### Exercise description
Among the entries below, please repeat exactly and only the lines from the line containing "dir).getD 0, st.1.2)" to the line containing "-- ===== PORT B", both lines included.

(Dataset entries)
........

-- pv_equiv track=rewrite | github.com/liamb0t/Advent-of-Code-2022 | day9/rope_bridge.py | move_head
-- ===== SOURCE A (Python) =====
-- def move_head(head, dir, moves):
--     path = []
--     dirs = {'R': 1, 'L': -1, 'U': -1, 'D': 1}
--     hx, hy = head[0], head[1]
--     for i in range(moves):
--         if dir in ['R', 'L']:
--             hy += dirs[dir]
--         elif dir in ['U', 'D']:
--             hx += dirs[dir]
--         path.append((hx, hy))
--     return path
-- ===== SOURCE B (Python) =====
-- def move_head(head, dir, moves):
--     dx, dy = {'R': (0, 1), 'L': (0, -1), 'U': (-1, 0), 'D': (1, 0)}.get(dir, (0, 0))
--     hx, hy = head[0], head[1]
--     return [(hx + dx * (i + 1), hy + dy * (i + 1)) for i in range(moves)]
-- ===== Notes on version B (the rewrite author's own statement) =====
-- stated objective: simpler
-- what changed: B replaces A's per-step accumulator loop with branches inside it by a single dict lookup of a (dx,dy) delta and a closed-form per-index computation of each absolute position.
import Mathlib
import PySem

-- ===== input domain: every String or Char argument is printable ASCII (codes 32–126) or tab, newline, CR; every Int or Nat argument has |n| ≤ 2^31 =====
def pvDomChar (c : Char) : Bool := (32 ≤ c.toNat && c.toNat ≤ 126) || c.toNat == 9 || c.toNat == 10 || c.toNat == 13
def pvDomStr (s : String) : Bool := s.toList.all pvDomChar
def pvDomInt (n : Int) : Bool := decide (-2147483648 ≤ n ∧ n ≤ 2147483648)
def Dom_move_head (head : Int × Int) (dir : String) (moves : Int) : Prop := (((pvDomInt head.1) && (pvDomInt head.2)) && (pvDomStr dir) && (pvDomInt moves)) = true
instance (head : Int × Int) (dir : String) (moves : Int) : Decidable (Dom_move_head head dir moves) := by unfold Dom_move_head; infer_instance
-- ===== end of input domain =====

-- B replaces A's per-step accumulator loop (with the direction branch inside it) by one dict
-- lookup of a (dx,dy) delta and a closed-form per-index computation; same O(n) cost, simpler.

-- ===== PORT A =====
-- dirs[dir] is only evaluated under a branch guaranteeing membership; ported as get? ... getD 0.
def move_head (head : Int × Int) (dir : String) (moves : Int) : List (Int × Int) :=
  let dirs : PySem.Dict String Int :=
    PySem.Dict.ofList [("R", 1), ("L", -1), ("U", -1), ("D", 1)]
  ((PySem.List.pyRange 0 moves 1).foldl
    (fun (st : (Int × Int) × List (Int × Int)) _ =>
      let pos' : Int × Int :=
        if dir == "R" || dir == "L" then (st.1.1, st.1.2 + (dirs.get? dir).getD 0)
        else if dir == "U" || dir == "D" then (st.1.1 + (dirs.get? dir).getD 0, st.1.2)
        else (st.1.1, st.1.2)
      (pos', st.2 ++ [pos']))
    ((head.1, head.2), [])).2

-- ===== PORT B =====
def move_head_alt (head : Int × Int) (dir : String) (moves : Int) : List (Int × Int) :=
  let deltas : PySem.Dict String (Int × Int) :=
    PySem.Dict.ofList [("R", (0, 1)), ("L", (0, -1)), ("U", (-1, 0)), ("D", (1, 0))]
  let d : Int × Int := deltas.getD dir (0, 0)
  (PySem.List.pyRange 0 moves 1).map
    (fun i => (head.1 + d.1 * (i + 1), head.2 + d.2 * (i + 1)))

-- ===== PRECONDITION & SPEC =====
def Spec_move_head (head : Int × Int) (dir : String) (moves : Int) (out : List (Int × Int)) : Prop := out = move_head_alt head dir moves
instance (head : Int × Int) (dir : String) (moves : Int) (out : List (Int × Int)) : Decidable (Spec_move_head head dir moves out) := by unfold Spec_move_head; infer_instance

-- ===== CLAIM (what is proved, stated in full; the proofs are below) =====
def Claim_equal_move_head : Prop := ∀ (head : Int × Int) (dir : String) (moves : Int), Dom_move_head head dir moves → Spec_move_head head dir moves (move_head head dir moves)

-- ===== LEMMAS AND PROOFS =====

-- A's loop with a constant per-step delta (dx, dy) computes the closed form.
theorem foldA (dx dy : Int) : ∀ (n : Nat) (pos : Int × Int) (p : List (Int × Int)),
    (List.range n).foldl
      (fun (st : (Int × Int) × List (Int × Int)) (_ : Nat) =>
        ((st.1.1 + dx, st.1.2 + dy), st.2 ++ [(st.1.1 + dx, st.1.2 + dy)])) (pos, p)
    = ((pos.1 + dx * n, pos.2 + dy * n),
       p ++ (List.range n).map (fun k : Nat => (pos.1 + dx * ((k : Int) + 1), pos.2 + dy * ((k : Int) + 1)))) := by
  intro n
  induction n with
  | zero => intro pos p; simp
  | succ n ih =>
    intro pos p
    rw [List.range_succ, List.foldl_append, List.map_append, ih]
    simp only [List.foldl_cons, List.foldl_nil, List.map_cons, List.map_nil]
    push_cast
    refine Prod.ext (Prod.ext ?_ ?_) ?_
    · simp; ring
    · simp; ring
    · simp; constructor <;> ring

-- rewrite a fold over pyRange 0 n 1 (element ignored) into a fold over List.range
theorem fold_pyRange_range {β : Type} (n : Int) (f : β → Int → β) (init : β) :
    (PySem.List.pyRange 0 n 1).foldl f init
    = (List.range n.toNat).foldl (fun b (k : Nat) => f b ((0 : Int) + k)) init := by
  rw [PySem.List.pyRange_one, List.foldl_map]
  simp

theorem map_pyRange_range {β : Type} (n : Int) (f : Int → β) :
    (PySem.List.pyRange 0 n 1).map f
    = (List.range n.toNat).map (fun k : Nat => f ((0 : Int) + k)) := by
  rw [PySem.List.pyRange_one, List.map_map]
  simp [Function.comp]

theorem move_head_case (head : Int × Int) (dir : String) (moves : Int) (dx dy : Int)
    (hstep : ∀ (st : (Int × Int) × List (Int × Int)),
      (if dir == "R" || dir == "L" then
          (st.1.1, st.1.2 + (((PySem.Dict.ofList [("R", (1:Int)), ("L", -1), ("U", -1), ("D", 1)]).get? dir).getD 0))
        else if dir == "U" || dir == "D" then
          (st.1.1 + (((PySem.Dict.ofList [("R", (1:Int)), ("L", -1), ("U", -1), ("D", 1)]).get? dir).getD 0), st.1.2)
        else (st.1.1, st.1.2))
      = (st.1.1 + dx, st.1.2 + dy))
    (hdelta : (PySem.Dict.ofList [("R", ((0:Int), (1:Int))), ("L", (0, -1)), ("U", (-1, 0)), ("D", (1, 0))]).getD dir (0, 0) = (dx, dy)) :
    move_head head dir moves = move_head_alt head dir moves := by
  unfold move_head move_head_alt
  simp only [hdelta]
  rw [fold_pyRange_range]
  have hfun : (fun (st : (Int × Int) × List (Int × Int)) (k : Nat) =>
      (fun (st : (Int × Int) × List (Int × Int)) (_ : Int) =>
        let pos' : Int × Int :=
          if dir == "R" || dir == "L" then
            (st.1.1, st.1.2 + (((PySem.Dict.ofList [("R", (1:Int)), ("L", -1), ("U", -1), ("D", 1)]).get? dir).getD 0))
          else if dir == "U" || dir == "D" then
            (st.1.1 + (((PySem.Dict.ofList [("R", (1:Int)), ("L", -1), ("U", -1), ("D", 1)]).get? dir).getD 0), st.1.2)
          else (st.1.1, st.1.2)
        (pos', st.2 ++ [pos'])) st ((0 : Int) + k))
      = (fun (st : (Int × Int) × List (Int × Int)) (_ : Nat) =>
        ((st.1.1 + dx, st.1.2 + dy), st.2 ++ [(st.1.1 + dx, st.1.2 + dy)])) := by
    funext st k
    simp only [hstep st]
  rw [show ((head.1, head.2) : Int × Int) = head from rfl]
  rw [hfun, foldA dx dy moves.toNat head [], map_pyRange_range]
  simp [add_comm]

-- ===== VERDICT (by name: the statement is the Claim_ definition above) =====
theorem move_head_spec : Claim_equal_move_head := by
  intro head dir moves _
  unfold Spec_move_head
  by_cases hR : dir = "R"
  · subst hR
    exact (move_head_case head "R" moves 0 1 (fun st => by simp [show ((PySem.Dict.ofList [("R", (1:Int)), ("L", -1), ("U", -1), ("D", 1)]).get? "R").getD 0 = 1 from by decide]) (by decide))
  · by_cases hL : dir = "L"
    · subst hL
      exact (move_head_case head "L" moves 0 (-1) (fun st => by simp [show ((PySem.Dict.ofList [("R", (1:Int)), ("L", -1), ("U", -1), ("D", 1)]).get? "L").getD 0 = -1 from by decide]) (by decide))
    · by_cases hU : dir = "U"
      · subst hU
        exact (move_head_case head "U" moves (-1) 0 (fun st => by simp [show ((PySem.Dict.ofList [("R", (1:Int)), ("L", -1), ("U", -1), ("D", 1)]).get? "U").getD 0 = -1 from by decide]) (by decide))
      · by_cases hD : dir = "D"
        · subst hD
          exact (move_head_case head "D" moves 1 0 (fun st => by simp [show ((PySem.Dict.ofList [("R", (1:Int)), ("L", -1), ("U", -1), ("D", 1)]).get? "D").getD 0 = 1 from by decide]) (by decide))
        · refine (move_head_case head dir moves 0 0 (fun st => by simp [hR, hL, hU, hD]) ?_)
          simp [PySem.Dict.getD, PySem.Dict.ofList, PySem.Dict.update, PySem.Dict.get?, PySem.Dict.insert, PySem.Dict.empty, beq_iff_eq, Ne.symm hR, Ne.symm hL, Ne.symm hU, Ne.symm hD]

........

### Written answer
        else if dir == "U" || dir == "D" then (st.1.1 + (dirs.get? dir).getD 0, st.1.2)
        else (st.1.1, st.1.2)
      (pos', st.2 ++ [pos']))
    ((head.1, head.2), [])).2

-- ===== PORT B =====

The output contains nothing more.